-- pv_equiv track=rewrite | github.com/918particle/ComputerLogicAndCircuitDesign | HomeworkSolutions/Fall2021/homework2/converter.py | convert_bcd_dec
-- ===== SOURCE A (Python) =====
-- def convert_bin_dec(x):
-- 	result = 0
-- 	str_num = [int(d) for d in str(x)]
-- 	str_num.reverse()
-- 	n = len(str_num)
-- 	for i in range(n):
-- 		result += 2**i * int(str_num[i])
-- 	return result
--
-- def convert_bcd_dec(x):
-- 	list_in = [int(d) for d in str(x)]
-- 	list_out = []
-- 	word_length = 4
-- 	n = len(list_in)
-- 	count = word_length
-- 	while(count<=n):
-- 		current = ''
-- 		for x in list_in[count-word_length:count]:
-- 			current+=str(x)
-- 		list_out.append(convert_bin_dec(current))
-- 		count+=word_length
-- 	return list_out
-- ===== SOURCE B (Python) =====
-- def convert_bcd_dec(x):
--     digits = [int(d) for d in str(x)]
--     n = len(digits)
--     out = []
--     for i in range(0, n - n % 4, 4):
--         val = 0
--         for d in digits[i:i+4]:
--             val = val * 2 + d
--         out.append(val)
--     return out
-- ===== Notes on version B (the rewrite author's own statement) =====
-- stated objective: simpler
-- what changed: B drops the convert_bin_dec helper and its string round-trip entirely: instead of re-stringifying each 4-digit chunk, re-parsing it, reversing it and summing 2**i powers, B walks the digit list once with a for-loop over range(0, n - n%4, 4) and evaluates each chunk by a left-to-right Horner fold (val = val*2 + d).
import Mathlib
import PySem

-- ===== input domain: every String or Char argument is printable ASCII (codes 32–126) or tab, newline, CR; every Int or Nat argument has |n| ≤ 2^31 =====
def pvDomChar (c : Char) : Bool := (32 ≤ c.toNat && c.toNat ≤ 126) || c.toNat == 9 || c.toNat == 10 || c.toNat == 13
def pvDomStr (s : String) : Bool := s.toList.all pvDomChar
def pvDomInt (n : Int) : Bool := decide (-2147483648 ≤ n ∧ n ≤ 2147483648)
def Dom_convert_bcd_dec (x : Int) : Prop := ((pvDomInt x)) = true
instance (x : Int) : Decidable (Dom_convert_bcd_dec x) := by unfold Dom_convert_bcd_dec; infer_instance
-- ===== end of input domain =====

-- B replaces A's per-chunk stringify/re-parse/reverse/power-sum helper by one Horner fold per chunk (objective: simpler).

-- ===== PORT A =====
-- int(d) for a single character d; `.getD 0` is only reached where Python raises ValueError (excluded by Pre_)
def pvCharInt (c : Char) : Int := (PySem.Int.ofChars? [c]).getD 0

-- helper convert_bin_dec; its Python argument is the string `current` (str(x) of a string is itself)
def convert_bin_dec (x : List Char) : Int :=
  let str_num := (x.map pvCharInt).reverse
  let n : Int := (str_num.length : Int)
  (PySem.List.pyRange 0 n 1).foldl
    (fun result i => result + 2 ^ i.toNat * PySem.List.pyGetD str_num i 0) 0

-- the while-loop of convert_bcd_dec, one recursive call per iteration
def bcdLoop (list_in : List Int) (n : Nat) (count : Nat) (list_out : List Int) : List Int :=
  if count ≤ n then
    -- current = ''.join building: ''.join is the for-loop `current += str(x)` over the 4-slice
    bcdLoop list_in n (count + 4) (list_out ++
      [convert_bin_dec ((PySem.List.slice list_in (some ((count : Int) - 4))
        (some (count : Int))).foldl (fun cur d => cur ++ PySem.Int.toChars d) [])])
  else list_out
termination_by n + 1 - count

def convert_bcd_dec (x : Int) : List Int :=
  let list_in := (PySem.Int.toChars x).map pvCharInt
  let n := list_in.length
  bcdLoop list_in n 4 []

-- ===== PORT B =====
def convert_bcd_dec_alt (x : Int) : List Int :=
  let digits := (PySem.Int.toChars x).map pvCharInt
  let n : Int := (digits.length : Int)
  (PySem.List.pyRange 0 (n - PySem.Int.mod n 4) 4).foldl
    (fun out i =>
      out ++ [(PySem.List.slice digits (some i) (some (i + 4))).foldl (fun val d => val * 2 + d) 0]) []

-- ===== PRECONDITION & SPEC =====
-- Pre_ excludes exactly x < 0, where Python's int('-') raises ValueError (in A and in B alike).
def Pre_convert_bcd_dec (x : Int) : Prop := 0 ≤ x
instance (x : Int) : Decidable (Pre_convert_bcd_dec x) := by unfold Pre_convert_bcd_dec; infer_instance
def pvWitness_convert_bcd_dec : Int := (10011000)
def Spec_convert_bcd_dec (x : Int) (out : List Int) : Prop := out = convert_bcd_dec_alt x
instance (x : Int) (out : List Int) : Decidable (Spec_convert_bcd_dec x out) := by unfold Spec_convert_bcd_dec; infer_instance

-- ===== CLAIM (what is proved, stated in full; the proofs are below) =====
def Claim_equal_convert_bcd_dec : Prop := ∀ (x : Int), Dom_convert_bcd_dec x → Pre_convert_bcd_dec x → Spec_convert_bcd_dec x (convert_bcd_dec x)

-- ===== LEMMAS AND PROOFS =====

-- every character produced by Nat.toDigitsCore is a digit character
theorem pv_toDigitsCore_mem (fuel n : Nat) (ds : List Char)
    (hds : ∀ c ∈ ds, ∃ k, k < 10 ∧ c = Nat.digitChar k) :
    ∀ c ∈ Nat.toDigitsCore 10 fuel n ds, ∃ k, k < 10 ∧ c = Nat.digitChar k := by
  induction fuel generalizing n ds with
  | zero => simpa [Nat.toDigitsCore] using hds
  | succ fuel ih =>
    intro c hc
    simp only [Nat.toDigitsCore] at hc
    split at hc
    · rcases List.mem_cons.mp hc with h | h
      · exact ⟨n % 10, Nat.mod_lt _ (by omega), h⟩
      · exact hds c h
    · refine ih _ _ ?_ c hc
      intro c' hc'
      rcases List.mem_cons.mp hc' with h | h
      · exact ⟨n % 10, Nat.mod_lt _ (by omega), h⟩
      · exact hds c' h

theorem pv_toChars_digit_chars (x : Int) (hx : 0 ≤ x) :
    ∀ c ∈ PySem.Int.toChars x, ∃ k, k < 10 ∧ c = Nat.digitChar k := by
  intro c hc
  rw [PySem.Int.toChars, if_neg (by omega)] at hc
  exact pv_toDigitsCore_mem _ _ [] (by simp) c hc

theorem pvCharInt_digitChar (k : Nat) (hk : k < 10) :
    pvCharInt (Nat.digitChar k) = (k : Int) := by
  interval_cases k <;> decide

theorem pv_digits_bounded (x : Int) (hx : 0 ≤ x) :
    ∀ d ∈ (PySem.Int.toChars x).map pvCharInt, 0 ≤ d ∧ d ≤ 9 := by
  intro d hd
  rcases List.mem_map.mp hd with ⟨c, hc, rfl⟩
  rcases pv_toChars_digit_chars x hx c hc with ⟨k, hk, rfl⟩
  rw [pvCharInt_digitChar k hk]
  omega

theorem pv_toChars_single (d : Int) (h0 : 0 ≤ d) (h9 : d ≤ 9) :
    PySem.Int.toChars d = [Nat.digitChar d.toNat] := by
  interval_cases d <;> decide

-- str()-then-int() round-trip on a list of single digits
theorem pv_roundtrip (c : List Int) (hb : ∀ d ∈ c, 0 ≤ d ∧ d ≤ 9) :
    (c.flatMap PySem.Int.toChars).map pvCharInt = c := by
  induction c with
  | nil => simp
  | cons a c ih =>
    have ha := hb a (by simp)
    have h1 : PySem.Int.toChars a = [Nat.digitChar a.toNat] := pv_toChars_single a ha.1 ha.2
    simp only [List.flatMap_cons, List.map_append, h1, List.map_cons, List.map_nil,
      ih (fun d hd => hb d (by simp [hd]))]
    have h2 : pvCharInt (Nat.digitChar a.toNat) = (a.toNat : Int) :=
      pvCharInt_digitChar a.toNat (by omega)
    simp [h2, Int.toNat_of_nonneg ha.1]

-- Horner fold with a non-zero initial accumulator
theorem pv_horner_shift (L : List Int) (v : Int) :
    L.foldl (fun a d => a * 2 + d) v = v * 2 ^ L.length + L.foldl (fun a d => a * 2 + d) 0 := by
  induction L generalizing v with
  | nil => simp
  | cons a L ih =>
    simp only [List.foldl_cons, List.length_cons]
    rw [ih (v * 2 + a), ih (0 * 2 + a)]
    ring

-- A\'s reversed power sum equals the Horner fold on the un-reversed list
theorem pv_powsum (L : List Int) :
    (List.range L.length).foldl (fun r k => r + 2 ^ k * L.getD k 0) 0
      = L.reverse.foldl (fun a d => a * 2 + d) 0 := by
  induction L using List.reverseRecOn with
  | nil => simp
  | append_singleton M a ih =>
    have hcong : (List.range M.length).foldl (fun r k => r + 2 ^ k * (M ++ [a]).getD k 0) 0
        = (List.range M.length).foldl (fun r k => r + 2 ^ k * M.getD k 0) 0 := by
      refine PySem.List.foldl_congr_mem _ _ _ _ ?_
      intro acc k hk
      rw [List.getD_append _ _ _ _ (List.mem_range.mp hk)]
    have hgd : (M ++ [a]).getD M.length 0 = a := by simp
    simp only [List.length_append, List.length_cons, List.length_nil, List.range_succ,
      List.foldl_append, List.foldl_cons, List.foldl_nil, hcong, ih, hgd,
      List.reverse_append, List.reverse_cons, List.reverse_nil, List.nil_append]
    rw [pv_horner_shift M.reverse (0 * 2 + a)]
    simp only [List.length_reverse]
    ring

-- the value A computes for one chunk equals B\'s Horner value of that chunk
theorem pv_chunk_val (c : List Int) (hb : ∀ d ∈ c, 0 ≤ d ∧ d ≤ 9) :
    convert_bin_dec (c.foldl (fun cur d => cur ++ PySem.Int.toChars d) [])
      = c.foldl (fun val d => val * 2 + d) 0 := by
  rw [PySem.List.foldl_append_eq_flatMap, List.nil_append]
  simp only [convert_bin_dec, pv_roundtrip c hb]
  rw [PySem.List.pyRange_zero_nat]
  simp only [List.foldl_map, Int.toNat_natCast, PySem.List.pyGetD_natCast]
  have h := pv_powsum c.reverse
  simp only [List.reverse_reverse] at h
  rw [h]

-- B\'s Horner value of the chunk starting at index i
def pvChunk (D : List Int) (i : Int) : Int :=
  (PySem.List.slice D (some i) (some (i + 4))).foldl (fun val d => val * 2 + d) 0

theorem pv_loop_eq (m : Nat) (D : List Int) (j : Nat) (out : List Int)
    (hb : ∀ d ∈ D, 0 ≤ d ∧ d ≤ 9) (hm : D.length ≤ 4 * j + m) :
    bcdLoop D D.length (4 * j + 4) out
      = out ++ (List.range (D.length / 4 - j)).map (fun k => pvChunk D ((4 * (j + k) : Nat) : Int)) := by
  induction m generalizing j out with
  | zero =>
    rw [bcdLoop, if_neg (by omega)]
    have h0 : D.length / 4 - j = 0 := by omega
    simp [h0]
  | succ m ih =>
    by_cases h : 4 * j + 4 ≤ D.length
    · rw [bcdLoop, if_pos h]
      have hb1 : ((4 * j + 4 : Nat) : Int) - 4 = ((4 * j : Nat) : Int) := by push_cast; ring
      have hb2 : ((4 * j + 4 : Nat) : Int) = ((4 * j : Nat) : Int) + 4 := by push_cast; ring
      rw [hb1, hb2]
      have hbs : ∀ d ∈ PySem.List.slice D (some ((4 * j : Nat) : Int))
          (some (((4 * j : Nat) : Int) + 4)), 0 ≤ d ∧ d ≤ 9 :=
        fun d hd => hb d (PySem.List.mem_of_mem_slice D _ _ hd)
      rw [pv_chunk_val _ hbs]
      have h48 : 4 * j + 4 + 4 = 4 * (j + 1) + 4 := by ring
      rw [h48, ih (j + 1) _ (by omega)]
      have hq : D.length / 4 - j = (D.length / 4 - (j + 1)) + 1 := by omega
      rw [hq, List.range_succ_eq_map, List.map_cons, List.map_map]
      have hmc : (List.range (D.length / 4 - (j + 1))).map
            ((fun k => pvChunk D ((4 * (j + k) : Nat) : Int)) ∘ Nat.succ)
          = (List.range (D.length / 4 - (j + 1))).map
            (fun k => pvChunk D ((4 * (j + 1 + k) : Nat) : Int)) := by
        refine List.map_congr_left ?_
        intro k _
        simp only [Function.comp]
        congr 2
        omega
      rw [hmc]
      simp [pvChunk]
    · rw [bcdLoop, if_neg (by omega)]
      have h0 : D.length / 4 - j = 0 := by omega
      simp [h0]

-- ===== VERDICT (by name: the statement is the Claim_ definition above) =====
theorem convert_bcd_dec_spec : Claim_equal_convert_bcd_dec := by
  intro x hdom hpre
  show convert_bcd_dec x = convert_bcd_dec_alt x
  simp only [convert_bcd_dec, convert_bcd_dec_alt]
  have hb := pv_digits_bounded x hpre
  set D := (PySem.Int.toChars x).map pvCharInt with hD
  -- A side
  have hA := pv_loop_eq D.length D 0 [] hb (by omega)
  norm_num at hA
  rw [hA]
  -- B side
  rw [PySem.List.foldl_append_singleton_eq_map, List.nil_append]
  have hmod : ((D.length : Int)) - PySem.Int.mod (D.length : Int) 4
      = ((D.length - D.length % 4 : Nat) : Int) := by
    rw [show (4 : Int) = ((4 : Nat) : Int) by norm_num, PySem.Int.mod_natCast]
    have := Nat.mod_le D.length 4
    push_cast
    omega
  rw [hmod, PySem.List.pyRange_of_pos _ _ (by norm_num), List.map_map]
  have hN : (if (0 : Int) < ((D.length - D.length % 4 : Nat) : Int)
      then ((((D.length - D.length % 4 : Nat) : Int) - 0 + 4 - 1) / 4).toNat else 0)
      = D.length / 4 := by
    split_ifs with hpos
    · omega
    · omega
  rw [hN]
  refine List.map_congr_left ?_
  intro k _
  simp only [Function.comp, pvChunk]
  norm_num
________________________
### What the task asks
Retype exactly the lines of the data above, starting at its first line and finishing with the line that has "2**i * int(str_num[i])" in it.

### Answer
-- pv_equiv track=rewrite | github.com/918particle/ComputerLogicAndCircuitDesign | HomeworkSolutions/Fall2021/homework2/converter.py | convert_bcd_dec
-- ===== SOURCE A (Python) =====
-- def convert_bin_dec(x):
-- 	result = 0
-- 	str_num = [int(d) for d in str(x)]
-- 	str_num.reverse()
-- 	n = len(str_num)
-- 	for i in range(n):
-- 		result += 2**i * int(str_num[i])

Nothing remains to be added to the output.